WHAT NEEDS TO BE DONE
Everything from the line containing "t => (t, s.2 ++ [m])" through the line containing "-- ===== PRECONDITION" in the listing below should be copied exactly, and nothing more.

TASK MATERIAL
****************************************
-- pv_equiv track=rewrite | github.com/Ch3shireDev/Zajecia-przerwa | konkurs/PWN31_2_z3.py | wagi
-- ===== SOURCE A (Python) =====
-- def czslowo(slowo):
--     wagi = []
--     x = 1
--     for i in range(len(slowo)):
--         if len(slowo) % 2 == 0 and i == len(slowo)//2:
--             x -= 1
--         wagi += [x]
--         if i+1 > len(slowo)//2:
--             x -= 1
--         else:
--             x += 1
--     return wagi
--
-- def czslowo2(slowo):
--     wagi = czslowo(slowo)
--     wagi2 = []
--     for i in range(len(wagi)):
--         if slowo[i] in "aeiouy":
--             wagi2 += [wagi[i]-1]
--         else:
--             wagi2 += [wagi[i]+1]
--     return sum(wagi2)
--
-- def wagi(zdanie):
--     zdanie = zdanie.split()
--     tab = []
--     slowo = ""
--     maks = 0
--     for i in range(len(zdanie)):
--         tab += [(czslowo2(zdanie[i]), zdanie[i])]
--     tab2 = []
--     for i in range(len(tab)):
--         tab2 += [max(tab)]
--         tab.remove(max(tab))
--     slowo2 = ""
--     tab2 = tab2[::-1]
--     for i in range(len(tab2)):
--         x, y = tab2[i]
--         slowo2 += y
--         if i != len(tab2)-1:
--             slowo2 += " "
--
--     return slowo2
-- ===== SOURCE B (Python) =====
-- def wagi(zdanie):
--     def weight(w):
--         n = len(w)
--         base = sum(min(i + 1, n - i) for i in range(n))
--         return base + sum(-1 if c in "aeiouy" else 1 for c in w)
--     pairs = sorted((weight(w), w) for w in zdanie.split())
--     return " ".join(w for _, w in pairs)
-- ===== Notes on version B (the rewrite author's own statement) =====
-- stated objective: faster
-- what changed: The iterative pyramid-building weight loop (czslowo/czslowo2 accumulator over positions) is replaced by the closed-form sum(min(i+1,n-i)) plus a per-letter +/-1 sum, and the quadratic repeated-max-extraction selection sort is replaced by a single builtin sorted() over the (weight, word) pairs.
import Mathlib
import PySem

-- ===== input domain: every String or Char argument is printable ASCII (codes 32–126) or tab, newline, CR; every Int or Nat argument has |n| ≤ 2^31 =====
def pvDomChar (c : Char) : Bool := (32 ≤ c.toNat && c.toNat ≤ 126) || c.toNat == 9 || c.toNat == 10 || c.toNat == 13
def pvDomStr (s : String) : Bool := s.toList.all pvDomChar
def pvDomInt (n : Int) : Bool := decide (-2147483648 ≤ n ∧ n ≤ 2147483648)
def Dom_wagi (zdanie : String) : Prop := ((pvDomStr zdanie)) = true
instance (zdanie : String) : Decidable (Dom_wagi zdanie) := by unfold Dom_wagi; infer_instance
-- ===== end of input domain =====

-- B replaces A's accumulator-driven per-position weight loop by the closed form min(i+1,n-i)
-- and A's quadratic repeated-max selection sort by one builtin ascending sort of the (weight, word) pairs.

-- ===== PORT A =====
-- czslowo: builds the per-position base weights with a running accumulator x.
def czslowo (slowo : String) : List Int :=
  let n := PySem.Str.len slowo
  ((PySem.List.pyRange 0 n).foldl (fun (s : List Int × Int) i =>
      let x := if PySem.Int.mod n 2 == 0 && i == PySem.Int.floordiv n 2 then s.2 - 1 else s.2
      (s.1 ++ [x], if i + 1 > PySem.Int.floordiv n 2 then x - 1 else x + 1))
    ([], 1)).1

-- czslowo2: adjusts each base weight by -1 for a vowel, +1 otherwise, and sums.
-- `slowo[i] in "aeiouy"` for the single character slowo[i] is exactly char membership; the
-- index i is always in range in A, pyGetD's defaults are never used.
def czslowo2 (slowo : String) : Int :=
  let w := czslowo slowo
  let w2 := (PySem.List.pyRange 0 (PySem.List.len w)).foldl (fun acc i =>
      if "aeiouy".toList.contains (PySem.List.pyGetD slowo.toList i ' ')
      then acc ++ [PySem.List.pyGetD w i 0 - 1]
      else acc ++ [PySem.List.pyGetD w i 0 + 1]) []
  w2.sum

-- one iteration of A's selection loop: tab2 += [max(tab)]; tab.remove(max(tab)).
-- Python's max on (int, str) tuples is the lexicographic (toLex) order; max(tab) on the empty
-- list and remove of a non-member would raise in Python but are unreachable here (the loop
-- runs exactly len(tab) times and max? returns a member), so those match arms return the
-- state unchanged.
def selStep (s : List (Int × String) × List (Int × String)) (_ : Int) :
    List (Int × String) × List (Int × String) :=
  match PySem.List.max? s.1 (fun p => toLex p) with
  | some m =>
      match PySem.List.remove? s.1 m with
      | some t => (t, s.2 ++ [m])
      | none => s
  | none => s

-- wagi: A's main function. The string slowo2 built by += is ported as a List Char
-- accumulator wrapped with String.ofList at the end (PySem string ops live on List Char).
def wagi (zdanie : String) : String :=
  let zd := PySem.Str.split₀ zdanie
  let tab := (PySem.List.pyRange 0 (PySem.List.len zd)).foldl
      (fun acc i => acc ++ [(czslowo2 (PySem.List.pyGetD zd i ""), PySem.List.pyGetD zd i "")]) []
  let tab2 := ((PySem.List.pyRange 0 (PySem.List.len tab)).foldl selStep (tab, [])).2
  let tab2 := (PySem.List.slice? tab2 none none (-1)).getD []
  let chars := (PySem.List.pyRange 0 (PySem.List.len tab2)).foldl
      (fun acc i =>
        let p := PySem.List.pyGetD tab2 i (0, "")
        let acc := acc ++ p.2.toList
        if i ≠ PySem.List.len tab2 - 1 then acc ++ [' '] else acc) []
  String.ofList chars

-- ===== PORT B =====
-- closed-form weight: sum of min(i+1, n-i) over positions, plus -1 per vowel / +1 per other char.
def weight_alt (w : String) : Int :=
  let n := PySem.Str.len w
  let base := ((PySem.List.pyRange 0 n).map (fun i => min (i + 1) (n - i))).sum
  base + (w.toList.map (fun c => if "aeiouy".toList.contains c then (-1 : Int) else 1)).sum

-- sorted(pairs) on (int, str) tuples is the ascending lexicographic (toLex) sort.
def wagi_alt (zdanie : String) : String :=
  let pairs := PySem.List.sorted ((PySem.Str.split₀ zdanie).map (fun w => (weight_alt w, w)))
      (fun p => toLex p)
  PySem.Str.join " " (pairs.map (fun p => p.2))

-- ===== PRECONDITION & SPEC =====
def Spec_wagi (zdanie : String) (out : String) : Prop := out = wagi_alt zdanie
instance (zdanie : String) (out : String) : Decidable (Spec_wagi zdanie out) := by unfold Spec_wagi; infer_instance

-- ===== CLAIM (what is proved, stated in full; the proofs are below) =====
def Claim_equal_wagi : Prop := ∀ (zdanie : String), Dom_wagi zdanie → Spec_wagi zdanie (wagi zdanie)

-- ===== LEMMAS AND PROOFS =====

-- the value appended at position i by czslowo's loop
def pyr (n i : Int) : Int := min (i + 1) (n - i)

-- the loop accumulator x of czslowo on entry to iteration k
def xF (n k : Int) : Int :=
  min (k + 1) (n - k) + (if PySem.Int.mod n 2 = 0 ∧ k = PySem.Int.floordiv n 2 then 1 else 0)

theorem xF_zero (n : Int) (hn : 0 ≤ n) : xF n 0 = 1 := by
  unfold xF
  rw [PySem.Int.mod_eq_emod_of_pos (show (0:Int) < 2 by omega), PySem.Int.floordiv_eq_ediv_of_pos (show (0:Int) < 2 by omega)]
  split_ifs with h <;> omega

theorem czslowo_inv (n : Int) : ∀ (m : Nat) (k : Int), 0 ≤ k → k + m = n → ∀ (lst : List Int),
    (PySem.List.pyRange k n).foldl (fun (s : List Int × Int) i =>
      let x := if PySem.Int.mod n 2 == 0 && i == PySem.Int.floordiv n 2 then s.2 - 1 else s.2
      (s.1 ++ [x], if i + 1 > PySem.Int.floordiv n 2 then x - 1 else x + 1)) (lst, xF n k)
    = (lst ++ (PySem.List.pyRange k n).map (pyr n), xF n n) := by
  intro m
  induction m with
  | zero =>
      intro k hk hkn lst
      have hkn' : k = n := by omega
      subst hkn'
      rw [PySem.List.pyRange_one_eq_nil (by omega)]
      simp
  | succ m ih =>
      intro k hk hkn lst
      rw [PySem.List.pyRange_one_cons (by omega)]
      have hx1 : (if PySem.Int.mod n 2 == 0 && (k == PySem.Int.floordiv n 2) then xF n k - 1 else xF n k)
          = pyr n k := by
        unfold xF pyr
        rw [PySem.Int.mod_eq_emod_of_pos (show (0:Int) < 2 by omega), PySem.Int.floordiv_eq_ediv_of_pos (show (0:Int) < 2 by omega)]
        simp only [Bool.and_eq_true, beq_iff_eq]
        split_ifs <;> simp_all
      have hx2 : (if k + 1 > PySem.Int.floordiv n 2 then pyr n k - 1 else pyr n k + 1) = xF n (k + 1) := by
        unfold xF pyr
        rw [PySem.Int.mod_eq_emod_of_pos (show (0:Int) < 2 by omega), PySem.Int.floordiv_eq_ediv_of_pos (show (0:Int) < 2 by omega)]
        split_ifs <;> omega
      simp only [List.foldl_cons, hx1, hx2]
      rw [ih (k + 1) (by omega) (by omega) (lst ++ [pyr n k])]
      rw [List.map_cons]
      simp [List.append_assoc]

theorem czslowo_eq (slowo : String) :
    czslowo slowo = (PySem.List.pyRange 0 (PySem.Str.len slowo)).map (pyr (PySem.Str.len slowo)) := by
  have hn : 0 ≤ PySem.Str.len slowo := by rw [PySem.Str.len_eq]; positivity
  have h := czslowo_inv (PySem.Str.len slowo) (PySem.Str.len slowo).toNat 0 (by omega) (by omega) []
  rw [xF_zero _ hn] at h
  simp only [czslowo, h]
  simp

theorem czslowo2_eq (slowo : String) : czslowo2 slowo = weight_alt slowo := by
  simp only [czslowo2, weight_alt, czslowo_eq]
  have hb : (fun (acc : List Int) (i : Int) =>
        if "aeiouy".toList.contains (PySem.List.pyGetD slowo.toList i ' ')
        then acc ++ [PySem.List.pyGetD ((PySem.List.pyRange 0 (PySem.Str.len slowo)).map (pyr (PySem.Str.len slowo))) i 0 - 1]
        else acc ++ [PySem.List.pyGetD ((PySem.List.pyRange 0 (PySem.Str.len slowo)).map (pyr (PySem.Str.len slowo))) i 0 + 1])
      = fun acc i => acc ++ [PySem.List.pyGetD ((PySem.List.pyRange 0 (PySem.Str.len slowo)).map (pyr (PySem.Str.len slowo))) i 0
          + (if "aeiouy".toList.contains (PySem.List.pyGetD slowo.toList i ' ') then (-1 : Int) else 1)] := by
    funext acc i
    split_ifs <;> simp [sub_eq_add_neg]
  rw [hb, PySem.List.foldl_append_singleton_eq_map, List.nil_append, PySem.List.sum_map_add_int,
      PySem.List.map_pyGetD_pyRange_zero]
  have hlen : PySem.List.len ((PySem.List.pyRange 0 (PySem.Str.len slowo)).map (pyr (PySem.Str.len slowo)))
      = PySem.List.len slowo.toList := by
    simp [PySem.List.len_eq, PySem.List.length_pyRange_one, PySem.Str.len_eq]
  rw [hlen]
  rw [show (fun (i : Int) => if "aeiouy".toList.contains (PySem.List.pyGetD slowo.toList i ' ') then (-1 : Int) else 1)
      = (fun c => if "aeiouy".toList.contains c then (-1 : Int) else 1) ∘ (fun i => PySem.List.pyGetD slowo.toList i ' ') from rfl,
    ← List.map_map, PySem.List.map_pyGetD_pyRange_zero]
  simp
  rfl

-- A's selection loop, extracted: one step ignores its index
def selIter (s : List (Int × String) × List (Int × String)) :
    List (Int × String) × List (Int × String) := selStep s 0

theorem foldl_selStep_eq_iterate (l : List Int) (s : List (Int × String) × List (Int × String)) :
    l.foldl selStep s = selIter^[l.length] s := by
  induction l generalizing s with
  | nil => rfl
  | cons x t ih => simp only [List.foldl_cons, List.length_cons, Function.iterate_succ_apply]; exact ih _

-- repeated extraction of the (first) maximum, in extraction (descending) order
def sel (t : List (Int × String)) : List (Int × String) :=
  match h : PySem.List.max? t (fun p => toLex p) with
  | none => []
  | some m => m :: sel (t.erase m)
termination_by t.length
decreasing_by
  have hm := PySem.List.max?_mem h
  have := List.length_erase_of_mem hm
  have := List.length_pos_of_mem hm
  omega

theorem sel_nil : sel [] = [] := by
  rw [sel]
  rfl

theorem sel_nil' {t : List (Int × String)}
    (h : PySem.List.max? t (fun p => toLex p) = none) : sel t = [] := by
  have := (PySem.List.max?_eq_none_iff t _).mp h
  subst this
  exact sel_nil

theorem sel_cons {t : List (Int × String)} {m : Int × String}
    (hm : PySem.List.max? t (fun p => toLex p) = some m) :
    sel t = m :: sel (t.erase m) := by
  rw [sel]
  split
  · simp_all
  · rename_i h
    rw [hm] at h
    cases h
    rfl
****************************************
PROBLEM SOLUTION
      | some t => (t, s.2 ++ [m])
      | none => s
  | none => s

-- wagi: A's main function. The string slowo2 built by += is ported as a List Char
-- accumulator wrapped with String.ofList at the end (PySem string ops live on List Char).
def wagi (zdanie : String) : String :=
  let zd := PySem.Str.split₀ zdanie
  let tab := (PySem.List.pyRange 0 (PySem.List.len zd)).foldl
      (fun acc i => acc ++ [(czslowo2 (PySem.List.pyGetD zd i ""), PySem.List.pyGetD zd i "")]) []
  let tab2 := ((PySem.List.pyRange 0 (PySem.List.len tab)).foldl selStep (tab, [])).2
  let tab2 := (PySem.List.slice? tab2 none none (-1)).getD []
  let chars := (PySem.List.pyRange 0 (PySem.List.len tab2)).foldl
      (fun acc i =>
        let p := PySem.List.pyGetD tab2 i (0, "")
        let acc := acc ++ p.2.toList
        if i ≠ PySem.List.len tab2 - 1 then acc ++ [' '] else acc) []
  String.ofList chars

-- ===== PORT B =====
-- closed-form weight: sum of min(i+1, n-i) over positions, plus -1 per vowel / +1 per other char.
def weight_alt (w : String) : Int :=
  let n := PySem.Str.len w
  let base := ((PySem.List.pyRange 0 n).map (fun i => min (i + 1) (n - i))).sum
  base + (w.toList.map (fun c => if "aeiouy".toList.contains c then (-1 : Int) else 1)).sum

-- sorted(pairs) on (int, str) tuples is the ascending lexicographic (toLex) sort.
def wagi_alt (zdanie : String) : String :=
  let pairs := PySem.List.sorted ((PySem.Str.split₀ zdanie).map (fun w => (weight_alt w, w)))
      (fun p => toLex p)
  PySem.Str.join " " (pairs.map (fun p => p.2))

-- ===== PRECONDITION & SPEC =====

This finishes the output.